Many of the first inhabitants of Ceredo were New England abolitionists who had been brought by Eli Thayer in the 1850s as part of his project to create a slave-free settlement in a southern slave state. The outbreak of the Civil War and its ensuing destruction resulted in many of these people leaving. A few families did stay however, and the need arose for them to create their own church. The church was officially established on November 14, 1874. The charter members included Dr. John T. Wharton, Nelly Wharton, Capt. Mark Poore, Addie M. Poore, Catherine H. Osgood, George K. Osgood, Harvey Osgood, Emma Osgood, and Madison Bancroft. A Rev. Haines briefly served as the first pastor before being replaced by Rev. John McKeans.
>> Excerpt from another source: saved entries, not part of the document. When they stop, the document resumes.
-- pv_equiv track=rewrite | github.com/downingbots/ALSET_analysis | analyze_box.py | findparallel
-- ===== SOURCE A (Python) =====
-- def findparallel(lines, allowed_delta):
--   lines1 = []
--   for i in range(len(lines)):
--     for j in range(len(lines)):
--         if (i == j):continue
--         if abs(lines[i][1] - lines[j][1]) <= allowed_delta:
--              # You've found a parallel line!
--              lines1.append((i,j))
--   return lines1
-- ===== SOURCE B (Python) =====
-- def _lower(sv, x):
--     # first index k with sv[k] >= x, on a non-decreasing list (hand-written binary search)
--     lo, hi = 0, len(sv)
--     while lo < hi:
--         mid = (lo + hi) // 2
--         if sv[mid] < x:
--             lo = mid + 1
--         else:
--             hi = mid
--     return lo
--
-- def findparallel(lines, allowed_delta):
--     n = len(lines)
--     order = sorted(range(n), key=lambda k: lines[k][1])
--     sv = [lines[k][1] for k in order]
--     out = []
--     for i in range(n):
--         v = lines[i][1]
--         lo = _lower(sv, v - allowed_delta)
--         hi = _lower(sv, v + allowed_delta + 1)
--         for j in sorted(order[lo:hi]):
--             if j != i:
--                 out.append((i, j))
--     return out
-- ===== Notes on version B (the rewrite author's own statement) =====
-- stated objective: alternative
-- what changed: Replaces A's all-pairs double scan with one sort of the indices by value plus a hand-written binary search that finds each element's [v-delta, v+delta] window, emitting the window's partner indices in sorted order.
import Mathlib
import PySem

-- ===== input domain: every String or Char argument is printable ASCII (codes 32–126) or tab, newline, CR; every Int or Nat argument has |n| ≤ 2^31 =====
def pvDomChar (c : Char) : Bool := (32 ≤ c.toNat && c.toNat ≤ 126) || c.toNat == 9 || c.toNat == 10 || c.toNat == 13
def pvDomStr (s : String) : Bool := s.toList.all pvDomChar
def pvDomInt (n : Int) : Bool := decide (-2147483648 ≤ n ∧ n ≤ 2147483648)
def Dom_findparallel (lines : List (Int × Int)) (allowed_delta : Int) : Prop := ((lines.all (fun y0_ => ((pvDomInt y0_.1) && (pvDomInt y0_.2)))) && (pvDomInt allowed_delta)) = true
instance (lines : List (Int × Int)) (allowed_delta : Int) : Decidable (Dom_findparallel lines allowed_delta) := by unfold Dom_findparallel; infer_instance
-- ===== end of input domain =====

-- B replaces A's all-pairs double scan by one sort of the indices by value plus a
-- binary-searched delta window per element (objective: alternative algorithm).

-- ===== PORT A =====
def findparallel (lines : List (Int × Int)) (allowed_delta : Int) : List (Int × Int) :=
  (PySem.List.pyRange 0 (PySem.List.len lines) 1).foldl (fun lines1 i =>
    (PySem.List.pyRange 0 (PySem.List.len lines) 1).foldl (fun lines1 j =>
      if i == j then lines1
      else if |(PySem.List.pyGetD lines i (0, 0)).2 - (PySem.List.pyGetD lines j (0, 0)).2| ≤ allowed_delta
      then lines1 ++ [(i, j)]
      else lines1) lines1) []

-- ===== PORT B =====
-- hand-written binary search from Source B (`_lower`): first index k with sv[k] ≥ x on a
-- non-decreasing sv; `sv.getD mid 0` is exact for Python's sv[mid], which is always in range here
def lbLoop (sv : List Int) (x : Int) (lo hi : Nat) : Nat :=
  if _h : lo < hi then
    let mid := (lo + hi) / 2
    if sv.getD mid 0 < x then lbLoop sv x (mid + 1) hi
    else lbLoop sv x lo mid
  else lo
termination_by hi - lo
decreasing_by all_goals omega

def lowerB (sv : List Int) (x : Int) : Nat := lbLoop sv x 0 sv.length

def findparallel_alt (lines : List (Int × Int)) (allowed_delta : Int) : List (Int × Int) :=
  let n := PySem.List.len lines
  let order := PySem.List.sorted (PySem.List.pyRange 0 n 1)
    (fun k => (PySem.List.pyGetD lines k (0, 0)).2)
  let sv := order.map (fun k => (PySem.List.pyGetD lines k (0, 0)).2)
  (PySem.List.pyRange 0 n 1).foldl (fun out i =>
    let v := (PySem.List.pyGetD lines i (0, 0)).2
    let lo := lowerB sv (v - allowed_delta)
    let hi := lowerB sv (v + allowed_delta + 1)
    (PySem.List.sorted (PySem.List.slice order (some (lo : Int)) (some (hi : Int)))
        (fun j => j)).foldl
      (fun out j => if j ≠ i then out ++ [(i, j)] else out) out) []

-- ===== PRECONDITION & SPEC =====
def Spec_findparallel (lines : List (Int × Int)) (allowed_delta : Int) (out : List (Int × Int)) : Prop := out = findparallel_alt lines allowed_delta
instance (lines : List (Int × Int)) (allowed_delta : Int) (out : List (Int × Int)) : Decidable (Spec_findparallel lines allowed_delta out) := by unfold Spec_findparallel; infer_instance

-- ===== CLAIM (what is proved, stated in full; the proofs are below) =====
def Claim_equal_findparallel : Prop := ∀ (lines : List (Int × Int)) (allowed_delta : Int), Dom_findparallel lines allowed_delta → Spec_findparallel lines allowed_delta (findparallel lines allowed_delta)

-- ===== LEMMAS AND PROOFS =====

-- value of line k, as both ports read it
def pvVal (lines : List (Int × Int)) (k : Int) : Int := (PySem.List.pyGetD lines k (0, 0)).2

-- A's inner loop accumulates a filtered map
theorem innerA_eq (lines : List (Int × Int)) (d i : Int) (l : List Int) (acc : List (Int × Int)) :
    l.foldl (fun acc j =>
      if i == j then acc
      else if |pvVal lines i - pvVal lines j| ≤ d then acc ++ [(i, j)] else acc) acc
    = acc ++ (l.filter (fun j => !(i == j) && decide (|pvVal lines i - pvVal lines j| ≤ d))).map
        (fun j => (i, j)) := by
  induction l generalizing acc with
  | nil => simp
  | cons x xs ih =>
    rw [List.foldl_cons]
    by_cases hx : i = x
    · rw [if_pos (by simpa using hx), ih]
      simp [hx]
    · rw [if_neg (by simpa using hx)]
      by_cases hc : |pvVal lines i - pvVal lines x| ≤ d
      · rw [if_pos hc, ih]
        simp [hx, hc]
      · rw [if_neg hc, ih]
        simp [hc]

-- B's inner loop accumulates a filtered map
theorem innerB_eq (i : Int) (l : List Int) (acc : List (Int × Int)) :
    l.foldl (fun out j => if j ≠ i then out ++ [(i, j)] else out) acc
    = acc ++ (l.filter (fun j => decide (j ≠ i))).map (fun j => (i, j)) := by
  induction l generalizing acc with
  | nil => simp
  | cons x xs ih =>
    rw [List.foldl_cons]
    by_cases hx : x = i
    · rw [if_neg (by simp [hx]), ih]
      simp [hx]
    · rw [if_pos hx, ih]
      simp [hx]

-- specification of the hand-written binary search
theorem lbLoop_spec (sv : List Int) (x : Int) (lo hi : Nat)
    (hle : lo ≤ hi) (hhi : hi ≤ sv.length) (hsv : sv.Pairwise (· ≤ ·))
    (hlo : ∀ k, k < lo → k < sv.length → sv.getD k 0 < x)
    (hup : ∀ k, hi ≤ k → k < sv.length → x ≤ sv.getD k 0) :
    lbLoop sv x lo hi ≤ sv.length ∧
      (∀ k, k < lbLoop sv x lo hi → k < sv.length → sv.getD k 0 < x) ∧
      (∀ k, lbLoop sv x lo hi ≤ k → k < sv.length → x ≤ sv.getD k 0) := by
  induction lo, hi using lbLoop.induct sv x with
  | case1 lo hi h mid hmid ih =>
    rw [lbLoop]
    simp only [dif_pos h]
    rw [show ((lo + hi) / 2) = mid from rfl] at *
    simp only [if_pos hmid]
    refine ih (by omega) (by omega) ?_ hup
    intro k hk hklen
    have hmlen : mid < sv.length := by omega
    have : sv.getD k 0 ≤ sv.getD mid 0 := by
      rcases Nat.lt_or_ge k mid with hlt | hge
      · have := (List.pairwise_iff_getElem.mp hsv) k mid hklen hmlen hlt
        simpa [List.getD_eq_getElem?_getD, List.getElem?_eq_getElem hklen,
          List.getElem?_eq_getElem hmlen] using this
      · have : k = mid := by omega
        simp [this]
    omega
  | case2 lo hi h mid hmid ih =>
    rw [lbLoop]
    simp only [dif_pos h]
    rw [show ((lo + hi) / 2) = mid from rfl] at *
    simp only [if_neg hmid]
    refine ih (by omega) (by omega) hlo ?_
    intro k hk hklen
    have hmlen : mid < sv.length := by omega
    have : sv.getD mid 0 ≤ sv.getD k 0 := by
      rcases Nat.lt_or_ge mid k with hlt | hge
      · have := (List.pairwise_iff_getElem.mp hsv) mid k hmlen hklen hlt
        simpa [List.getD_eq_getElem?_getD, List.getElem?_eq_getElem hklen,
          List.getElem?_eq_getElem hmlen] using this
      · have : mid = k := by omega
        simp [this]
    omega
  | case3 lo hi h =>
    rw [lbLoop]
    simp only [dif_neg h]
    exact ⟨by omega, fun k hk hklen => hlo k (by omega) hklen, fun k hk hklen => hup k (by omega) hklen⟩

theorem lowerB_spec (sv : List Int) (x : Int) (hsv : sv.Pairwise (· ≤ ·)) :
    lowerB sv x ≤ sv.length ∧
      (∀ k, k < lowerB sv x → k < sv.length → sv.getD k 0 < x) ∧
      (∀ k, lowerB sv x ≤ k → k < sv.length → x ≤ sv.getD k 0) :=
  lbLoop_spec sv x 0 sv.length (Nat.zero_le _) le_rfl hsv (by omega) (by omega)

-- membership in a drop/take window
theorem mem_drop_take (l : List Int) (a b : Nat) (j : Int) :
    j ∈ (l.drop a).take (b - a) ↔ ∃ (k : Nat) (_ : k < l.length), a ≤ k ∧ k < b ∧ l[k] = j := by
  constructor
  · intro h
    rw [List.mem_iff_getElem] at h
    obtain ⟨m, hm, he⟩ := h
    simp [List.length_take, List.length_drop] at hm
    refine ⟨a + m, by omega, by omega, by omega, ?_⟩
    rw [List.getElem_take, List.getElem_drop] at he
    exact he
  · rintro ⟨k, hk, hak, hkb, he⟩
    rw [List.mem_iff_getElem]
    refine ⟨k - a, ?_, ?_⟩
    · simp [List.length_take, List.length_drop]; omega
    · rw [List.getElem_take, List.getElem_drop]
      have : a + (k - a) = k := by omega
      simp [this, he]

-- the heart: the sorted binary-search window equals the range filtered by the delta test
theorem window_eq (lines : List (Int × Int)) (d i : Int) :
    (let n := PySem.List.len lines
     let order := PySem.List.sorted (PySem.List.pyRange 0 n 1) (fun k => pvVal lines k)
     let sv := order.map (fun k => pvVal lines k)
     PySem.List.sorted (PySem.List.slice order (some ((lowerB sv (pvVal lines i - d) : Nat) : Int))
        (some ((lowerB sv (pvVal lines i + d + 1) : Nat) : Int))) (fun j => j))
    = (PySem.List.pyRange 0 (PySem.List.len lines) 1).filter
        (fun j => decide (|pvVal lines i - pvVal lines j| ≤ d)) := by
  simp only
  set n := PySem.List.len lines with hn
  set key := fun k => pvVal lines k with hkey
  set order := PySem.List.sorted (PySem.List.pyRange 0 n 1) key with horder
  set sv := order.map key with hsv
  set lo := lowerB sv (pvVal lines i - d) with hlo
  set hi := lowerB sv (pvVal lines i + d + 1) with hhi
  have hperm : order.Perm (PySem.List.pyRange 0 n 1) := PySem.List.sorted_perm _ _ _
  have hnodup : order.Nodup := hperm.symm.nodup (PySem.List.nodup_pyRange_one 0 n)
  have hordpw : order.Pairwise (fun a b => key a ≤ key b) := PySem.List.sorted_pairwise _ _
  have hsvpw : sv.Pairwise (· ≤ ·) := by
    rw [hsv]; exact List.Pairwise.map key (fun a b h => h) hordpw
  have hlen : sv.length = order.length := by rw [hsv]; exact List.length_map ..
  have hspec1 := lowerB_spec sv (pvVal lines i - d) hsvpw
  have hspec2 := lowerB_spec sv (pvVal lines i + d + 1) hsvpw
  have hsvget : ∀ (k : Nat) (hk : k < order.length), sv.getD k 0 = key order[k] := by
    intro k hk
    have hk' : k < sv.length := by omega
    rw [List.getD_eq_getElem?_getD, List.getElem?_eq_getElem hk']
    simp [hsv]
  -- characterise window membership
  have hwin : ∀ j : Int, j ∈ (order.drop lo).take (hi - lo) ↔
      (j ∈ PySem.List.pyRange 0 n 1 ∧ |pvVal lines i - pvVal lines j| ≤ d) := by
    intro j
    rw [mem_drop_take]
    constructor
    · rintro ⟨k, hk, hlok, hkhi, he⟩
      have h1 := hspec1.2.2 k hlok (by omega)
      have h2 := hspec2.2.1 k hkhi (by omega)
      rw [hsvget k hk, he] at h1 h2
      have hjo : j ∈ order := by rw [← he]; exact List.getElem_mem hk
      refine ⟨hperm.mem_iff.mp hjo, ?_⟩
      rw [abs_le]
      constructor <;> [skip; skip] <;> simp only [hkey] at h1 h2 <;> omega
    · rintro ⟨hjmem, hjd⟩
      have hjo : j ∈ order := hperm.mem_iff.mpr hjmem
      obtain ⟨k, hk, he⟩ := List.mem_iff_getElem.mp hjo
      have habs := abs_le.mp hjd
      refine ⟨k, hk, ?_, ?_, he⟩
      · by_contra hcon
        have := hspec1.2.1 k (by omega) (by omega)
        rw [hsvget k hk, he] at this
        simp only [hkey] at this; omega
      · by_contra hcon
        have := hspec2.2.2 k (by omega) (by omega)
        rw [hsvget k hk, he] at this
        simp only [hkey] at this; omega
  -- the filtered range is a strictly increasing rearrangement of the window
  have hWnodup : ((PySem.List.pyRange 0 n 1).filter
      (fun j => decide (|pvVal lines i - pvVal lines j| ≤ d))).Nodup :=
    (PySem.List.nodup_pyRange_one 0 n).filter _
  have hwnodup : ((order.drop lo).take (hi - lo)).Nodup :=
    hnodup.sublist ((List.take_sublist _ _).trans (List.drop_sublist _ _))
  have hpermW : ((PySem.List.pyRange 0 n 1).filter
      (fun j => decide (|pvVal lines i - pvVal lines j| ≤ d))).Perm
      ((order.drop lo).take (hi - lo)) := by
    refine (List.perm_ext_iff_of_nodup hWnodup hwnodup).mpr ?_
    intro a
    rw [hwin a, List.mem_filter]
    simp
  have hWpw : ((PySem.List.pyRange 0 n 1).filter
      (fun j => decide (|pvVal lines i - pvVal lines j| ≤ d))).Pairwise (· < ·) :=
    (PySem.List.pairwise_lt_pyRange_one 0 n).filter _
  rw [PySem.List.slice_natCast]
  exact PySem.List.sorted_eq_of_perm_of_pairwise_lt _ _ _ hpermW hWpw

-- ===== VERDICT (by name: the statement is the Claim_ definition above) =====
theorem findparallel_spec : Claim_equal_findparallel := by
  intro lines d _
  unfold Spec_findparallel findparallel findparallel_alt
  simp only []
  -- rewrite both outer folds into flatMaps of per-i blocks
  have hA : ∀ acc : List (Int × Int),
      (PySem.List.pyRange 0 (PySem.List.len lines) 1).foldl (fun lines1 i =>
        (PySem.List.pyRange 0 (PySem.List.len lines) 1).foldl (fun lines1 j =>
          if i == j then lines1
          else if |(PySem.List.pyGetD lines i (0, 0)).2 - (PySem.List.pyGetD lines j (0, 0)).2| ≤ d
          then lines1 ++ [(i, j)] else lines1) lines1) acc
      = acc ++ (PySem.List.pyRange 0 (PySem.List.len lines) 1).flatMap (fun i =>
          ((PySem.List.pyRange 0 (PySem.List.len lines) 1).filter
            (fun j => !(i == j) && decide (|pvVal lines i - pvVal lines j| ≤ d))).map
            (fun j => (i, j))) := by
    intro acc
    rw [← PySem.List.foldl_append_eq_flatMap]
    refine PySem.List.foldl_congr_mem _ _ _ _ ?_
    intro a i _
    exact innerA_eq lines d i _ a
  have hB : ∀ acc : List (Int × Int),
      (PySem.List.pyRange 0 (PySem.List.len lines) 1).foldl (fun out i =>
        (PySem.List.sorted (PySem.List.slice
            (PySem.List.sorted (PySem.List.pyRange 0 (PySem.List.len lines) 1)
              (fun k => (PySem.List.pyGetD lines k (0, 0)).2))
            (some ((lowerB ((PySem.List.sorted (PySem.List.pyRange 0 (PySem.List.len lines) 1)
              (fun k => (PySem.List.pyGetD lines k (0, 0)).2)).map
                (fun k => (PySem.List.pyGetD lines k (0, 0)).2))
              ((PySem.List.pyGetD lines i (0, 0)).2 - d) : Nat) : Int))
            (some ((lowerB ((PySem.List.sorted (PySem.List.pyRange 0 (PySem.List.len lines) 1)
              (fun k => (PySem.List.pyGetD lines k (0, 0)).2)).map
                (fun k => (PySem.List.pyGetD lines k (0, 0)).2))
              ((PySem.List.pyGetD lines i (0, 0)).2 + d + 1) : Nat) : Int)))
          (fun j => j)).foldl
          (fun out j => if j ≠ i then out ++ [(i, j)] else out) out) acc
      = acc ++ (PySem.List.pyRange 0 (PySem.List.len lines) 1).flatMap (fun i =>
          (((PySem.List.pyRange 0 (PySem.List.len lines) 1).filter
              (fun j => decide (|pvVal lines i - pvVal lines j| ≤ d))).filter
            (fun j => decide (j ≠ i))).map (fun j => (i, j))) := by
    intro acc
    rw [← PySem.List.foldl_append_eq_flatMap]
    refine PySem.List.foldl_congr_mem _ _ _ _ ?_
    intro a i _
    rw [innerB_eq]
    congr 2
    have := window_eq lines d i
    simp only [pvVal] at this ⊢
    rw [this]
  rw [hA, hB]
  simp only [List.nil_append]
  refine List.flatMap_congr ?_
  intro i _
  rw [List.filter_filter]
  refine congrArg _ (List.filter_congr ?_)
  intro j _
  by_cases h : i = j
  · simp [h]
  · simp [h, Ne.symm h]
The church originally held services in Crescent Hall (also known as Ceredo House or Thayer Hotel) in the 300 block East of B Street. In January 1883 a building committee was formed to plan construction of a proper church building. The Hoard family was very instrumental in the creation of the church. Charles Brooks Hoard donated the land for the church; Samuel Floyd Hoard was the architect for the church’s design; and Pitt Hoard contributed logs from Twelve Pole Creek to provide lumber for the church’s construction. The church was finished and dedicated on June 27, 1886. Accounts differ as to the origins of the steeple’s bell; some say it was donated by the Congregational Churches of Cincinnati at the dedication, while a few say it was donated from a steamboat by its captain.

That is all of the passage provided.